HSBC’s pre-tax profit reaches $10.8bn (£7.8bn)
HSBC confirmed on Monday its decision to pay an interim dividend after its pre-tax profit surged to $5.1bn during Q2.
The FTSE 100 bank continued to cancel provisions made in order to cover credit losses during the pandemic as it saw an improvement in the economic outlook.
HSBC’s profit before tax for H1 rose to $10.8bn (£7.8bn), up from $4.3bn year-on-year.
The bank confirmed it had been profitable across all regions during the period.
Noel Quinn, Group Chief Executive, said: “These are good results that reflect the return of growth in our main markets and marked progress in the execution of our strategy.
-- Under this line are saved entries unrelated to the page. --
-- invariant of the run-length fold over a ≤-sorted list
theorem pvRunFold_invariant (l : List Int) (h : l.Pairwise (· ≤ ·)) :
    (l.foldl pvRunStep (0, 0, none)).2.2 = l.getLast? ∧
    (∀ v : Int, (l.count v : Int) ≤ (l.foldl pvRunStep (0, 0, none)).1) ∧
    (l = [] ∨ ∃ v ∈ l, (l.count v : Int) = (l.foldl pvRunStep (0, 0, none)).1) ∧
    (∀ p : Int, l.getLast? = some p →
      (l.foldl pvRunStep (0, 0, none)).2.1 = (l.count p : Int)) := by
  induction l using List.reverseRecOn with
  | nil => simp
  | append_singleton l x ih =>
    have hl : l.Pairwise (· ≤ ·) := (List.pairwise_append.1 h).1
    have hle : ∀ y ∈ l, y ≤ x := fun y hy => (List.pairwise_append.1 h).2.2 y hy x (by simp)
    obtain ⟨hprev, hmax, hatt, hrun⟩ := ih hl
    simp only [List.foldl_append, List.foldl_cons, List.foldl_nil]
    set st := l.foldl pvRunStep (0, 0, (none : Option Int)) with hst
    by_cases hnil : l = []
    · have hst0 : st = (0, 0, none) := by rw [hst, hnil]; rfl
      subst hnil
      rw [hst0]
      refine ⟨by simp [pvRunStep], ?_, ?_, ?_⟩
      · intro v
        by_cases hv : v = x
        · subst hv; simp [pvRunStep]
        · have h1 : List.count v [x] ≤ 1 := by
            simpa using List.count_le_length (a := v) (l := [x])
          simp only [pvRunStep, List.nil_append]
          have h2 : ((1:Int), (1:Int), some x).1 = 1 := rfl
          calc ((List.count v [x] : Int)) ≤ 1 := by exact_mod_cast h1
            _ ≤ _ := by simp
      · exact Or.inr ⟨x, by simp, by simp [pvRunStep]⟩
      · intro q hq
        have hqx : q = x := by
          have := hq
          simp at this
          omega
        subst hqx
        simp [pvRunStep]
    · obtain ⟨p, hp⟩ : ∃ p, l.getLast? = some p := by
        cases h' : l.getLast? with
        | none => exact absurd (List.getLast?_eq_none_iff.1 h') hnil
        | some p => exact ⟨p, rfl⟩
      have hpl : p ∈ l := List.mem_of_getLast? hp
      have hrunp : st.2.1 = (l.count p : Int) := hrun p hp
      have hprevp : st.2.2 = some p := by rw [hprev, hp]
      have hlastq : (l ++ [x]).getLast? = some x := by simp
      by_cases hxp : x = p
      · -- x equals the previous last value: the run extends
        subst hxp
        have hbeq : (some x == st.2.2) = true := by rw [hprevp]; simp
        have hrun' : (pvRunStep st x).2.1 = (l.count x : Int) + 1 := by
          simp [pvRunStep, hbeq, hrunp]
        have hcx : ((l ++ [x]).count x : Int) = (l.count x : Int) + 1 := by
          simp [List.count_append]
        have hpeak : (pvRunStep st x).1
            = if st.1 < (l.count x : Int) + 1 then (l.count x : Int) + 1 else st.1 := by
          simp [pvRunStep, hbeq, hrunp]
        refine ⟨by simp [pvRunStep], ?_, ?_, ?_⟩
        · intro v
          rw [hpeak]
          by_cases hv : v = x
          · subst hv
            rw [hcx]
            split <;> omega
          · have : (l ++ [x]).count v = l.count v := by
              simp [List.count_append, Ne.symm hv]
            rw [this]
            have := hmax v
            split <;> omega
        · rw [hpeak]
          by_cases hgt : st.1 < (l.count x : Int) + 1
          · refine Or.inr ⟨x, by simp, ?_⟩
            rw [hcx]
            simp [hgt]
          · rcases hatt with h' | ⟨v, hv, hcv⟩
            · exact absurd h' hnil
            · have hvx : v ≠ x := by
                intro h'
                subst h'
                omega
              refine Or.inr ⟨v, by simp [hv], ?_⟩
              have : (l ++ [x]).count v = l.count v := by
                simp [List.count_append, Ne.symm hvx]
              rw [this, hcv]
              simp [hgt]
        · intro q hq
          have hqx : q = x := by rw [hlastq] at hq; exact (Option.some_inj.1 hq).symm
          subst hqx
          rw [hrun', hcx]
      · -- a new, strictly larger value: the run restarts at 1
        have hbeq : (some x == st.2.2) = false := by
          rw [hprevp]; simp [hxp]
        have hxnot : x ∉ l := by
          intro hxl
          exact hxp (le_antisymm (pvPairwise_le_getLast l hl p hp x hxl) (hle p hpl))
        have hcx0 : l.count x = 0 := List.count_eq_zero.2 hxnot
        have hst1 : (1 : Int) ≤ st.1 := by
          rcases hatt with h' | ⟨v, hv, hcv⟩
          · exact absurd h' hnil
          · have : 1 ≤ l.count v := List.one_le_count_iff.2 hv
            omega
        have hrun' : (pvRunStep st x).2.1 = 1 := by simp [pvRunStep, hbeq]
        have hpeak : (pvRunStep st x).1 = st.1 := by
          simp only [pvRunStep, hbeq]
          simp only [Bool.false_eq_true, if_false]
          split <;> omega
        refine ⟨by simp [pvRunStep], ?_, ?_, ?_⟩
        · intro v
          rw [hpeak]
          by_cases hv : v = x
          · have hc1 : (l ++ [x]).count v = 1 := by
              simp [hv, List.count_append, hcx0]
            rw [hc1]
            exact_mod_cast hst1
          · have : (l ++ [x]).count v = l.count v := by
              simp [List.count_append, Ne.symm hv]
            rw [this]; exact hmax v
        · rcases hatt with h' | ⟨v, hv, hcv⟩
          · exact absurd h' hnil
          · refine Or.inr ⟨v, by simp [hv], ?_⟩
            have hvx : v ≠ x := fun h' => hxnot (h' ▸ hv)
            rw [hpeak]
            have : (l ++ [x]).count v = l.count v := by
              simp [List.count_append, Ne.symm hvx]
            rw [this]; exact hcv
        · intro q hq
          have hqx : q = x := by rw [hlastq] at hq; exact (Option.some_inj.1 hq).symm
          subst hqx
          rw [hrun']
          simp [List.count_append, hcx0]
We were profitable in every region in the first half of the year, supported by the release of expected credit loss provisions.”
“Our lending pipeline began to translate into business growth in the second quarter and we further strengthened that pipeline during the half. This performance enables us to pay an interim dividend for the first six months of 2021.”
“I’m pleased with the momentum generated around our growth and transformation plans, with good delivery against all four pillars of our strategy. In particular, we have taken firm steps to define the future of our US and continental Europe businesses, and further enhanced our global Wealth capabilities.”
HSBC reinstated its dividend payout following the economic recovery in two of its key markets, Britain and Hong Kong.
The bank will pay an interim dividend of $0.07 per share after the Bank of England gave a green light to do so last month.
HSBC cancelled an additional $300m of provisions made for bad debts during the pandemic in Q2. Over the course of the year, HSBC cancelled $700m of reserves. This means the total of its increase reserves now stands at $2.4bn.
The HSBC share price (LON:HSBA) is up by 1.57% during the morning session on Monday.